Connecting the Activity Log to Log Analytics
As part of the Azure Policy evaluation cycle compliance results are recorded within the Azure Activity Log for that subscription.
By connecting the Activity Log to a Log Analytics workspace we can generate alerts when non-compliant resources are identified.
This is straightforward to configure within the Azure Activity log blade for our Log Analytics workspace —
Now all of the Activity Log events will also be pushed through to the Log Analytics workspace.
Identifying the required Log Analytics query
We now have to write a Log Analytics query that will return the resource groups that are missing tags.
This took a bit of experimentation on my behalf to find the exact query. Essentially, the query I ended up with was -
AzureActivity | where OperationName contains “policies” and Properties contains “audit-resourceGroup-tags” and Properties contains “True”
Note: we’re looking for events which contain “audit-resourceGroup-tags” as defined in the policy definition ID. You can check this from the policy definitions blade.
Running the query confirms that we have one resource group that is missing at least one of the required tags. You can ignore the ActivityStatus = Succeeded. This is simply telling us that the policy compliance check was successful, not that the resource was compliant.
Configure Log Analytics alerts
Now that we have a working query we can generate an alert whenever a non-compliance event is logged.
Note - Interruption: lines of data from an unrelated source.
-- pv_equiv track=rewrite | github.com/ysparrk/Algorithm | 프로그래머스/lv3/12938. 최고의 집합/최고의 집합.py | solution
-- ===== SOURCE A (Python) =====
-- def solution(n, s):
--     '''
--     원소간 차이가 제일 나지 않도록 -> s/n의 몫, 나머지
--     1. 몫이 0인 경우 -> 불가능
--     2. 나머지가 0인 경우 -> 같은 수 집합
--     3. 몫에서 1씩 더하기
--     '''
--     answer = []
--     q, r = divmod(s, n)
--     if q == 0:
--         answer = [-1]
--     elif r == 0:
--         answer = [q for _ in range(n)]
--     else:
--         answer = [q] * (n - r) + [q + 1] * r
--
--     return answer
-- ===== SOURCE B (Python) =====
-- def solution(n, s):
--     if s // n == 0:
--         return [-1]
--     answer = []
--     while n > 0:
--         x = -(-s // n)  # ceiling division: greedily peel off the largest remaining element
--         answer.append(x)
--         s -= x
--         n -= 1
--     answer.reverse()
--     return answer
-- ===== Notes on version B (the rewrite author's own statement) =====
-- stated objective: alternative
-- what changed: B replaces A's divmod plus two-block list concatenation by a greedy loop that repeatedly peels off the largest remaining element ceil(s/n), subtracting it from s and decrementing n, then reverses the accumulated list.
import Mathlib
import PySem

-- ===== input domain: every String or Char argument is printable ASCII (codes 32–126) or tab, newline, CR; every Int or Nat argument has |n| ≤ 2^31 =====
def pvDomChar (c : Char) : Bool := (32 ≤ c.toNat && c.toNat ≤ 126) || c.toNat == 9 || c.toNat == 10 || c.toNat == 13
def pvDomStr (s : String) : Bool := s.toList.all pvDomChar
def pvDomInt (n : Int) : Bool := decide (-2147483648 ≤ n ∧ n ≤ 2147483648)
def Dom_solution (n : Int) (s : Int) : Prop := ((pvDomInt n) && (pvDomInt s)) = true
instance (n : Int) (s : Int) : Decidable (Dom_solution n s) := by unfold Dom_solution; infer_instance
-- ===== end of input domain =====

-- B replaces A's divmod + two-block concatenation by a greedy loop peeling off ceil(s/n) each step; objective: alternative.

-- ===== PORT A =====
def solution (n : Int) (s : Int) : List Int :=
  match PySem.Int.divmod? s n with
  | none => []   -- unreachable under Pre_solution (n ≠ 0): Python raises ZeroDivisionError here
  | some (q, r) =>
    if q = 0 then [-1]
    else if r = 0 then (PySem.List.pyRange 0 n 1).map (fun _ => q)
    else List.replicate (n - r).toNat q ++ List.replicate r.toNat (q + 1)

-- ===== PORT B =====
-- B's while loop: state (n, s, answer); each step appends x = -((-s) // n), subtracts x from s, decrements n.
def solGreedyLoop (n : Int) (s : Int) (acc : List Int) : List Int :=
  if _h : 0 < n then
    let x := -(PySem.Int.floordiv (-s) n)
    solGreedyLoop (n - 1) (s - x) (acc ++ [x])
  else acc
termination_by n.toNat
decreasing_by omega

def solution_alt (n : Int) (s : Int) : List Int :=
  if PySem.Int.floordiv s n = 0 then [-1]
  else (solGreedyLoop n s []).reverse

-- ===== PRECONDITION & SPEC =====
-- Pre_ excludes exactly n = 0, where Python's divmod(s, n) raises ZeroDivisionError (B raises too).
def Pre_solution (n : Int) (s : Int) : Prop := n ≠ 0
instance (n : Int) (s : Int) : Decidable (Pre_solution n s) := by unfold Pre_solution; infer_instance
def pvWitness_solution : Int × Int := (3, 11)

def Spec_solution (n : Int) (s : Int) (out : List Int) : Prop := out = solution_alt n s
instance (n : Int) (s : Int) (out : List Int) : Decidable (Spec_solution n s out) := by unfold Spec_solution; infer_instance

-- ===== CLAIM (what is proved, stated in full; the proofs are below) =====
def Claim_equal_solution : Prop := ∀ (n : Int) (s : Int), Dom_solution n s → Pre_solution n s → Spec_solution n s (solution n s)

-- ===== LEMMAS AND PROOFS =====

-- The greedy loop, for 0 < n, produces acc ++ (r copies of q+1, then n-r copies of q)
-- where q = s // n, r = s % n; quotient/remainder are preserved step by step.
lemma solGreedyLoop_eq (k : Nat) : ∀ (n s : Int) (acc : List Int), n.toNat = k → 0 < n →
    solGreedyLoop n s acc
      = acc ++ (List.replicate (PySem.Int.mod s n).toNat (PySem.Int.floordiv s n + 1)
                ++ List.replicate (n - PySem.Int.mod s n).toNat (PySem.Int.floordiv s n)) := by
  induction k using Nat.strong_induction_on with
  | _ k ih =>
    intro n s acc hk hn
    set q := PySem.Int.floordiv s n with hq
    set r := PySem.Int.mod s n with hr
    have hsum : q * n + r = s := PySem.Int.floordiv_mul_add_mod s n
    have hr0 : 0 ≤ r := PySem.Int.mod_nonneg s hn
    have hrn : r < n := PySem.Int.mod_lt s hn
    rw [solGreedyLoop, dif_pos hn]
    have hceil : -(PySem.Int.floordiv (-s) n) = (if r = 0 then q else q + 1) := by
      rw [PySem.Int.neg_floordiv_neg_eq_iff_of_pos hn]
      split_ifs with h0
      · constructor <;> nlinarith
      · have hrpos : 0 < r := by omega
        constructor <;> nlinarith
    by_cases hlast : n = 1
    · -- last iteration: r = 0, element is q = s
      have hr0' : r = 0 := by omega
      rw [hceil, if_pos hr0', solGreedyLoop, dif_neg (by omega)]
      simp [hr0', hlast]
    · have hn1 : 0 < n - 1 := by omega
      by_cases h0 : r = 0
      · -- s - q = q * (n - 1): quotient stays q, remainder stays 0
        have hfd : PySem.Int.floordiv (s - q) (n - 1) = q := by
          rw [PySem.Int.floordiv_eq_iff_of_pos hn1]; constructor <;> nlinarith
        have hmd : PySem.Int.mod (s - q) (n - 1) = 0 := by
          have := PySem.Int.floordiv_mul_add_mod (s - q) (n - 1)
          rw [hfd] at this; nlinarith
        rw [hceil, if_pos h0, ih (n - 1).toNat (by omega) (n - 1) (s - q) _ rfl hn1,
            hfd, hmd, h0]
        have h1 : (n - 1 - 0).toNat = n.toNat - 1 := by omega
        simp [h1]
        rw [show n.toNat = (n.toNat - 1) + 1 by omega, List.replicate_succ]
        simp
      · -- s - (q+1) = q * (n - 1) + (r - 1): quotient stays q, remainder drops by 1
        have hrpos : 0 < r := by omega
        have hfd : PySem.Int.floordiv (s - (q + 1)) (n - 1) = q := by
          rw [PySem.Int.floordiv_eq_iff_of_pos hn1]; constructor <;> nlinarith
        have hmd : PySem.Int.mod (s - (q + 1)) (n - 1) = r - 1 := by
          have := PySem.Int.floordiv_mul_add_mod (s - (q + 1)) (n - 1)
          rw [hfd] at this; nlinarith
        rw [hceil, if_neg h0, ih (n - 1).toNat (by omega) (n - 1) (s - (q + 1)) _ rfl hn1,
            hfd, hmd]
        have h1 : (n - 1 - (r - 1)).toNat = (n - r).toNat := by omega
        have h2 : r.toNat = ((r - 1).toNat) + 1 := by omega
        rw [h1, h2, List.replicate_succ]
        simp

-- ===== VERDICT (by name: the statement is the Claim_ definition above) =====
theorem solution_spec : Claim_equal_solution := by
  intro n s _ hpre
  have hn : n ≠ 0 := hpre
  unfold Spec_solution solution solution_alt
  have hdm : PySem.Int.divmod? s n = some (PySem.Int.floordiv s n, PySem.Int.mod s n) := by
    simp [PySem.Int.divmod?, PySem.Int.floordiv, PySem.Int.mod, hn]
  rw [hdm]
  dsimp only
  set q := PySem.Int.floordiv s n with hq
  set r := PySem.Int.mod s n with hr
  by_cases hq0 : q = 0
  · rw [if_pos hq0, if_pos hq0]
  · rw [if_neg hq0, if_neg hq0]
    rcases lt_or_gt_of_ne hn with hneg | hpos
    · -- n < 0: the loop never runs and both of A's blocks are empty
      have hrb := PySem.Int.mod_neg_bounds s hneg
      rw [solGreedyLoop, dif_neg (by omega)]
      by_cases hr0 : r = 0
      · rw [if_pos hr0, PySem.List.pyRange_one_eq_nil (by omega)]
        simp
      · rw [if_neg hr0]
        have h1 : (n - r).toNat = 0 := by omega
        have h2 : r.toNat = 0 := by omega
        simp [h1, h2]
    · -- n > 0
      rw [solGreedyLoop_eq n.toNat n s [] rfl hpos, ← hq, ← hr]
      have hr0' : 0 ≤ r := PySem.Int.mod_nonneg s hpos
      by_cases hr0 : r = 0
      · rw [if_pos hr0, hr0]
        rw [List.map_const', PySem.List.length_pyRange_one]
        simp
      · rw [if_neg hr0]
        simp
theorem contains_map_natCast (seen : List Nat) (g : Nat) :
    (List.map (fun (n : Nat) => (n : Int)) seen).contains ((g : Nat) : Int) = seen.contains g := by
  rw [Bool.eq_iff_iff]
  simp only [List.contains_iff_mem, List.mem_map]
  constructor
  · rintro ⟨m, hm, he⟩
    rwa [show m = g from by exact_mod_cast he] at hm
  · intro hm
    exact ⟨g, hm, rfl⟩

theorem map_add_natCast (seen : List Nat) (g : Nat) :
    List.map (fun (n : Nat) => (n : Int)) (PySem.Set.add seen g) =
      PySem.Set.add (List.map (fun (n : Nat) => (n : Int)) seen) ((g : Nat) : Int) := by
  by_cases hm : g ∈ seen
  · rw [PySem.Set.add_of_mem hm,
      PySem.Set.add_of_mem (List.mem_map.mpr ⟨g, hm, rfl⟩)]
  · have hm' : ((g : Nat) : Int) ∉ List.map (fun (n : Nat) => (n : Int)) seen := by
      intro hc
      obtain ⟨m, hmm, he⟩ := List.mem_map.mp hc
      rw [show m = g from by exact_mod_cast he] at hmm
      exact hm hmm
    rw [PySem.Set.add_of_not_mem hm, PySem.Set.add_of_not_mem hm', List.map_append]
    rfl

-- the two loops run in lockstep: the board is coupled to A's bug collection and
-- the carried rating equals A's rating of it
theorem loop_eq (fuel : Nat) (ratings : PySem.Set Int) (seen : PySem.Set Nat)
    (bugs : List (Int × Int)) (b r : Nat) (hBRep : BRep bugs b)
    (hr : part1Rating bugs = (r : Int))
    (hmap : ratings = List.map (fun (n : Nat) => (n : Int)) seen) :
    part1Loop fuel ratings bugs = ((altLoop fuel seen b r : Nat) : Int) := by
  induction fuel generalizing ratings seen bugs b r with
  | zero => simp [part1Loop, altLoop]
  | succ f ih =>
    subst hmap
    simp only [part1Loop, altLoop, PySem.Set.contains_eq_listContains]
    rw [hr]
    simp only [contains_map_natCast]
    split_ifs with hcond
    · rfl
    · exact ih _ _ _ _ _ ((step_next bugs b hBRep).2.2.1)
        (rating_eq _ _ (step_next bugs b hBRep)) (map_add_natCast seen r).symm

-- ===== VERDICT (by name: the statement is the Claim_ definition above) =====
theorem part1_spec : Claim_equal_part1 := by
  intro bugs _ _
  unfold Spec_part1 part1 part1_alt
  exact loop_eq 33554434 PySem.Set.empty PySem.Set.empty bugs (altBoard bugs) (altR0 bugs)
    (rep_init bugs) (rating_cast bugs) rfl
Within Log Analytics we select New alert rule. This displays the following configuration page which we’ll step through —
Clicking on the condition rule allows us to configure the signal logic —
The Log Analytics search query is already pre-populated. The remaining settings we need to configure are -
- Threshold — set this to 0 as we want to alert on any non-compliance events
- Period — how far back in Log Analytics do we want to check for missing tags i.e. 1440 minutes = 24 hours
- Frequency — how often do we want to check for new non-compliance events?
After a policy is applied it’s typically re-evaluated every 24 hours. If a non-compliant policy is still found it will log that same event again. Therefore there’s little benefit in setting the period to more than 24 hours. It’s also possible to reduce the frequency but this will mean you’re getting multiple emails throughout the day reporting the same non-compliant policies.
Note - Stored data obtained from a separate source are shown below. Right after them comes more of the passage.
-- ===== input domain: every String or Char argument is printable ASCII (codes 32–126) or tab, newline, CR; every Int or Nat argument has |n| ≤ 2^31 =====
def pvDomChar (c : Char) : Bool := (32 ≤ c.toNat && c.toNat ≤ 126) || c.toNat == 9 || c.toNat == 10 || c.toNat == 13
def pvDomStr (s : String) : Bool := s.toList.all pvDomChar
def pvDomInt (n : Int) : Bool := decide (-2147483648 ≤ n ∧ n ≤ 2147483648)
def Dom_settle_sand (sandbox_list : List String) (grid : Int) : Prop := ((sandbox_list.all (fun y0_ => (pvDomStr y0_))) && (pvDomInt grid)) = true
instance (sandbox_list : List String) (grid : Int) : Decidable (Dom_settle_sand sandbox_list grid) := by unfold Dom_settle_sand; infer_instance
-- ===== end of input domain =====

-- B replaces A's grid-1 whole-grid bubble passes by one counting pass per wall-delimited
-- column segment (spaces packed on top, sand at the bottom).  A mutates sandbox_list in
-- place; B does not — the equivalence proved here is about the return value only.

-- ===== PORT A =====
-- one conditional swap at rows (i-1, i), column c (the body of A's innermost loop)
def pvStep (sb : List String) (i c : Nat) : List String :=
  if ((sb.getD i "").toList.getD c '?' == ' ') && ((sb.getD (i-1) "").toList.getD c '?' == '.') then
    let bottom_string_list := (sb.getD i "").toList.set c '.'
    let top_string_list := (sb.getD (i-1) "").toList.set c ' '
    (sb.set i (String.ofList bottom_string_list)).set (i-1) (String.ofList top_string_list)
  else sb

-- A's char_index loop for the row pair (i-1, i)
def pvPassPair (sb : List String) (i : Nat) : List String :=
  (List.range (sb.getD i "").toList.length).foldl (fun s c => pvStep s i c) sb

-- A's string_index loop: range(len-1, 0, -1)
def pvPass (sb : List String) : List String :=
  ((List.range' 1 (sb.length - 1)).reverse).foldl pvPassPair sb

def settle_sand (sandbox_list : List String) (grid : Int) : String :=
  let sb := (List.range (grid - 1).toNat).foldl (fun s _ => pvPass s) sandbox_list
  (List.range grid.toNat).foldl (fun acc a => acc ++ sb.getD a "" ++ "\n") ""

-- ===== PORT B =====
-- Source B's _settle_column: one counting pass, flushing at each wall
def settleColumn (col : List Char) : List Char :=
  let st := col.foldl (fun (st : List Char × Nat × Nat) ch =>
      if ch == ' ' || ch == '.' then
        (st.1, st.2.1 + 1, st.2.2 + (if ch == '.' then 1 else 0))
      else
        (st.1 ++ List.replicate (st.2.1 - st.2.2) ' ' ++ List.replicate st.2.2 '.' ++ [ch], 0, 0))
    ([], 0, 0)
  st.1 ++ List.replicate (st.2.1 - st.2.2) ' ' ++ List.replicate st.2.2 '.'

def settle_sand_alt (sandbox_list : List String) (grid : Int) : String :=
  let rows := (List.range grid.toNat).map (fun r => sandbox_list.getD r "")
  let width := if rows.isEmpty then 0 else (rows.headD "").toList.length
  let cols := (List.range width).map (fun c => settleColumn (rows.map (fun row => row.toList.getD c '?')))
  ((List.range rows.length).map (fun r => String.ofList (cols.map (fun col => col.getD r '?')) ++ "\n")).foldl (· ++ ·) ""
These are your standard Azure alerting action groups. You can either select an existing one or create a new one.
In this example I’m keeping it simple by creating a new action group to just send myself an email. However, action groups are hugely flexible and can also call webhooks, functions, logic apps etc. —
We now complete the alert details -
Clicking Create alert rule completes the configuration.
The time you create the rule will determine when any alerts will first be sent. For example, as we’ve set the frequency to 24hrs, if we create the rule at 3pm any notification emails will be sent once at 3pm every day.
Testing the Alert Rule
As soon as we create the rule it will run for the first time. If there are untagged resource groups captured in Log Analytics we’ll receive a notification email.
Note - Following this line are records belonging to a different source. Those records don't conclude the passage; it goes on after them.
-- pv_equiv track=rewrite | github.com/NISOx-BDI/nisox.org | bibble/bibble.py | _author_Shorten
-- ===== SOURCE A (Python) =====
-- def _author_Shorten(authorList):
--     #This function takes in a list of authors and if there are more than 6, outputs the first 6 authors and et al.
--
--     if authorList.count(',') < 6:
--         shortenedAuthorList = authorList
--     else:
--         commaCount = 0
--         currentLetter = 0
--         shortened = False
--
--         while(shortened == False):
--             #Count the number of commas.
--             if authorList[currentLetter] == ',':
--                 commaCount = commaCount +1
--             #Move onto next letter.
--             currentLetter = currentLetter + 1
--             #If we have 6 author names (and therefore 6 commas) change the remaining names to et al.
--             if commaCount == 6:
--                 shortenedAuthorList = authorList[0:(currentLetter)]+' et al'
--                 shortened = True
--
--     return shortenedAuthorList
-- ===== SOURCE B (Python) =====
-- def _author_Shorten(authorList):
--     # Split into comma-separated fields, keep the first 6, rejoin, append the et-al suffix.
--     if authorList.count(',') < 6:
--         return authorList
--     parts = authorList.split(',')
--     return ','.join(parts[:6]) + ', et al'
-- ===== Notes on version B (the rewrite author's own statement) =====
-- stated objective: simpler
-- what changed: Replaced the character-by-character comma-counting while-loop (with manual index, counter and flag variables) by split-on-comma, take the first 6 fields, rejoin and append the et-al suffix.
import Mathlib
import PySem

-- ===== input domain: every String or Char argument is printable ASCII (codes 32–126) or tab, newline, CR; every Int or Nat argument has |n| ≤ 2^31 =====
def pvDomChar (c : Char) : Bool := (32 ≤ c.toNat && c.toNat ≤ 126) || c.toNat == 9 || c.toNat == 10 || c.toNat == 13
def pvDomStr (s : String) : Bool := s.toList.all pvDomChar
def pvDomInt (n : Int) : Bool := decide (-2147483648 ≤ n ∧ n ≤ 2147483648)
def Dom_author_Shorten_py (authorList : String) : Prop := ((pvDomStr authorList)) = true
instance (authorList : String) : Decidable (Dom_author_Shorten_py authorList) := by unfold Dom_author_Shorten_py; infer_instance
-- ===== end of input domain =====

-- B rewrites A's character-by-character comma-counting while-loop as split/take-6/rejoin with the et-al suffix appended (objective: simpler).

-- ===== PORT A =====
-- A's while loop: scan characters, counting commas; on the 6th comma return the consumed
-- prefix authorList[0:currentLetter] (held here as 'acc', reversed) plus ' et al'.
-- The [] case is Python's IndexError, unreachable under the guard count(',') ≥ 6.
def aShortenLoop : List Char → List Char → Nat → String
  | [], acc, _ => String.ofList acc.reverse
  | c :: rest, acc, commaCount =>
      let commaCount' := if c = ',' then commaCount + 1 else commaCount
      if commaCount' = 6 then String.ofList ((c :: acc).reverse ++ " et al".toList)
      else aShortenLoop rest (c :: acc) commaCount'

def author_Shorten_py (authorList : String) : String :=
  if PySem.Str.count authorList "," < 6 then authorList
  else aShortenLoop authorList.toList [] 0

-- ===== PORT B =====
def author_Shorten_py_alt (authorList : String) : String :=
  if PySem.Str.count authorList "," < 6 then authorList
  else
    match PySem.Str.split? authorList "," with
    | some parts => PySem.Str.join "," (PySem.List.slice parts none (some 6)) ++ ", et al"
    | none => authorList   -- unreachable: the separator "," is non-empty

-- ===== PRECONDITION & SPEC =====
def Spec_author_Shorten_py (authorList : String) (out : String) : Prop := out = author_Shorten_py_alt authorList
instance (authorList : String) (out : String) : Decidable (Spec_author_Shorten_py authorList out) := by unfold Spec_author_Shorten_py; infer_instance

-- ===== CLAIM (what is proved, stated in full; the proofs are below) =====
def Claim_equal_author_Shorten_py : Prop := ∀ (authorList : String), Dom_author_Shorten_py authorList → Spec_author_Shorten_py authorList (author_Shorten_py authorList)

-- ===== LEMMAS AND PROOFS =====

-- the prefix of cs up to and including its k-th comma (k ≥ 1)
def uptoComma : Nat → List Char → List Char
  | _, [] => []
  | k, c :: rest =>
      if c = ',' then (if k = 1 then [c] else c :: uptoComma (k - 1) rest)
      else c :: uptoComma k rest

-- Python split(',') as a simple structural recursion ('cur' = current field, reversed)
def splitComma : List Char → List Char → List (List Char)
  | [], cur => [cur.reverse]
  | c :: rest, cur => if c = ',' then cur.reverse :: splitComma rest [] else splitComma rest (c :: cur)

theorem splitComma_cons_comma (rest cur : List Char) :
    splitComma (',' :: rest) cur = cur.reverse :: splitComma rest [] := by
  simp [splitComma]

theorem splitComma_cons_ne (c : Char) (rest cur : List Char) (hc : ¬ c = ',') :
    splitComma (c :: rest) cur = splitComma rest (c :: cur) := by
  simp [splitComma, hc]

theorem uptoComma_cons_comma (k : Nat) (rest : List Char) :
    uptoComma k (',' :: rest) = if k = 1 then [','] else ',' :: uptoComma (k - 1) rest := by
  simp [uptoComma]

theorem uptoComma_cons_ne (k : Nat) (c : Char) (rest : List Char) (hc : ¬ c = ',') :
    uptoComma k (c :: rest) = c :: uptoComma k rest := by
  simp [uptoComma, hc]

theorem countGo_comma (cs : List Char) : ∀ (fuel acc : Nat), cs.length ≤ fuel →
    PySem.Chars.count.go [','] fuel cs acc = acc + cs.count ',' := by
  induction cs with
  | nil => intro fuel acc h; cases fuel <;> simp [PySem.Chars.count.go]
  | cons c rest ih =>
    intro fuel acc h
    cases fuel with
    | zero => simp at h
    | succ n =>
      by_cases hc : c = ','
      · subst hc
        simp [PySem.Chars.count.go, List.isPrefixOf, ih n (acc + 1) (by simpa using h)]
        omega
      · have hc' : ¬ (',' = c) := fun h' => hc h'.symm
        simp [PySem.Chars.count.go, List.isPrefixOf, hc', ih n acc (by simpa using h), hc]

theorem count_comma (cs : List Char) : PySem.Chars.count cs [','] = cs.count ',' := by
  simp [PySem.Chars.count, countGo_comma cs cs.length 0 (le_refl _)]

theorem splitOnGo_comma (cs : List Char) : ∀ (fuel : Nat) (cur : List Char) (acc : List (List Char)),
    cs.length < fuel →
    PySem.Chars.splitOn.go [','] fuel cs cur acc = acc.reverse ++ splitComma cs cur := by
  induction cs with
  | nil => intro fuel cur acc h; cases fuel with
    | zero => simp at h
    | succ n => simp [PySem.Chars.splitOn.go, splitComma]
  | cons c rest ih =>
    intro fuel cur acc h
    cases fuel with
    | zero => simp at h
    | succ n =>
      by_cases hc : c = ','
      · subst hc
        rw [splitComma_cons_comma]
        simp [PySem.Chars.splitOn.go, List.isPrefixOf,
          ih n [] (cur.reverse :: acc) (by simpa using h)]
      · have hc' : ¬ (',' = c) := fun h' => hc h'.symm
        rw [splitComma_cons_ne c rest cur hc]
        simp [PySem.Chars.splitOn.go, List.isPrefixOf, hc',
          ih n (c :: cur) acc (by simp at h; omega)]

theorem splitOn_comma (cs : List Char) : PySem.Chars.splitOn cs [','] = splitComma cs [] := by
  simp [PySem.Chars.splitOn, splitOnGo_comma cs (cs.length + 1) [] [] (by omega)]

theorem splitComma_ne_nil (cs cur : List Char) : splitComma cs cur ≠ [] := by
  induction cs generalizing cur with
  | nil => simp [splitComma]
  | cons c rest ih => by_cases hc : c = ',' <;> simp [splitComma, hc, ih]

theorem join_take_comma (cs : List Char) : ∀ (cur : List Char) (k : Nat), 1 ≤ k → k ≤ cs.count ',' →
    PySem.Chars.join [','] ((splitComma cs cur).take k) ++ [','] = cur.reverse ++ uptoComma k cs := by
  induction cs with
  | nil => intro cur k h1 h2; simp at h2; omega
  | cons c rest ih =>
    intro cur k h1 h2
    by_cases hc : c = ','
    · subst hc
      obtain ⟨m, rfl⟩ : ∃ m, k = m + 1 := ⟨k - 1, by omega⟩
      rw [splitComma_cons_comma, uptoComma_cons_comma, List.take_succ_cons]
      by_cases hm : m = 0
      · subst hm
        simp [PySem.Chars.join_singleton]
      · have hm1 : 1 ≤ m := by omega
        have hcnt : m ≤ rest.count ',' := by
          have hcc : (',' :: rest).count ',' = rest.count ',' + 1 := by simp
          omega
        have hih := ih [] m hm1 hcnt
        simp only [List.reverse_nil, List.nil_append] at hih
        cases hsp : (splitComma rest []).take m with
        | nil =>
          rcases List.take_eq_nil_iff.mp hsp with h0 | h0
          · omega
          · exact absurd h0 (splitComma_ne_nil rest [])
        | cons a l =>
          rw [hsp] at hih
          rw [PySem.Chars.join_cons_cons, if_neg (show ¬ m + 1 = 1 by omega)]
          simp only [List.append_assoc]
          rw [hih]
          simp
    · have hcnt : k ≤ rest.count ',' := by simpa [List.count_cons, hc] using h2
      rw [splitComma_cons_ne c rest cur hc, uptoComma_cons_ne k c rest hc,
        ih (c :: cur) k h1 hcnt]
      simp

theorem aLoop_spec (cs : List Char) : ∀ (acc : List Char) (cnt : Nat), cnt < 6 →
    6 - cnt ≤ cs.count ',' →
    aShortenLoop cs acc cnt = String.ofList (acc.reverse ++ uptoComma (6 - cnt) cs ++ " et al".toList) := by
  induction cs with
  | nil => intro acc cnt h1 h2; simp at h2; omega
  | cons c rest ih =>
    intro acc cnt h1 h2
    by_cases hc : c = ','
    · subst hc
      rw [uptoComma_cons_comma]
      by_cases h6 : cnt + 1 = 6
      · rw [if_pos (show 6 - cnt = 1 by omega)]
        simp [aShortenLoop, h6]
      · have hlt : cnt + 1 < 6 := by omega
        have hcnt : 6 - (cnt + 1) ≤ rest.count ',' := by
          simp at h2; omega
        rw [if_neg (show ¬ 6 - cnt = 1 by omega)]
        have hstep : aShortenLoop (',' :: rest) acc cnt = aShortenLoop rest (',' :: acc) (cnt + 1) := by
          simp [aShortenLoop, h6]
        rw [hstep, ih (',' :: acc) (cnt + 1) hlt hcnt]
        simp [show 6 - (cnt + 1) = 6 - cnt - 1 by omega]
    · have hcnt : 6 - cnt ≤ rest.count ',' := by simpa [List.count_cons, hc] using h2
      rw [uptoComma_cons_ne _ c rest hc]
      have h6 : ¬ cnt = 6 := by omega
      have hstep : aShortenLoop (c :: rest) acc cnt = aShortenLoop rest (c :: acc) cnt := by
        simp [aShortenLoop, hc, h6]
      rw [hstep, ih (c :: acc) cnt h1 hcnt]
      simp

-- ===== VERDICT (by name: the statement is the Claim_ definition above) =====
theorem author_Shorten_py_spec : Claim_equal_author_Shorten_py := by
  unfold Claim_equal_author_Shorten_py
  intro s _
  unfold Spec_author_Shorten_py author_Shorten_py author_Shorten_py_alt
  have hcount : PySem.Str.count s "," = s.toList.count ',' := by
    rw [PySem.Str.count_eq]; exact count_comma s.toList
  by_cases h : PySem.Str.count s "," < 6
  · rw [if_pos h, if_pos h]
  · rw [if_neg h, if_neg h]
    have h6 : 6 ≤ s.toList.count ',' := by omega
    have hsplit : PySem.Str.split? s "," = some ((splitComma s.toList []).map String.ofList) := by
      simp [PySem.Str.split?, PySem.Chars.split?, splitOn_comma]
    have hB : (match PySem.Str.split? s "," with
        | some parts => PySem.Str.join "," (PySem.List.slice parts none (some 6)) ++ ", et al"
        | none => s)
        = PySem.Str.join "," (PySem.List.slice ((splitComma s.toList []).map String.ofList) none (some 6)) ++ ", et al" := by
      rw [hsplit]
    rw [hB]
    apply String.toList_inj.mp
    rw [aLoop_spec s.toList [] 0 (by omega) (by omega)]
    rw [PySem.List.slice_to _ (by norm_num), String.toList_append, PySem.Str.toList_join]
    have hmap : ((((splitComma s.toList []).map String.ofList).take (6 : Int).toNat).map String.toList)
        = (splitComma s.toList []).take 6 := by
      rw [List.map_take, List.map_map]
      simp [Function.comp_def]
    rw [hmap]
    have hj := join_take_comma s.toList [] 6 (by omega) h6
    simp only [List.reverse_nil, List.nil_append] at hj
    have hcomma : (", et al").toList = [','] ++ (" et al").toList := by decide
    rw [show (",").toList = [','] from by decide, hcomma, ← List.append_assoc, hj]
    simp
In our example we have an existing resource group, dbtest-rg, that is missing Owner and CostCentre tags. In the email that is received a few minutes later there’s two sections we need to pay attention to.
The first part of the email tells us about the alert that was triggered —
Within the second section of the email are the actual search results i.e. the resource groups with the missing tags —
That’s it! The rule will continue to check Log Analytics every 24 hours for any non-compliant resource groups. In the meantime we can identify the owners of the resource group and correctly tag it. Once complete we’ll no longer receive non-compliance alerts for it.
The good thing about this approach is that we’re using Azure’s native functionality. There’s no need to write scripts or automation runbooks to identify non-compliant resource groups.
We’ve used the example of alerting on untagged resource groups. But this same approach can be used for other audit policies i.e. alerting on when Azure SQL Databases don’t have Transparent Data Encryption (TDE) enabled etc.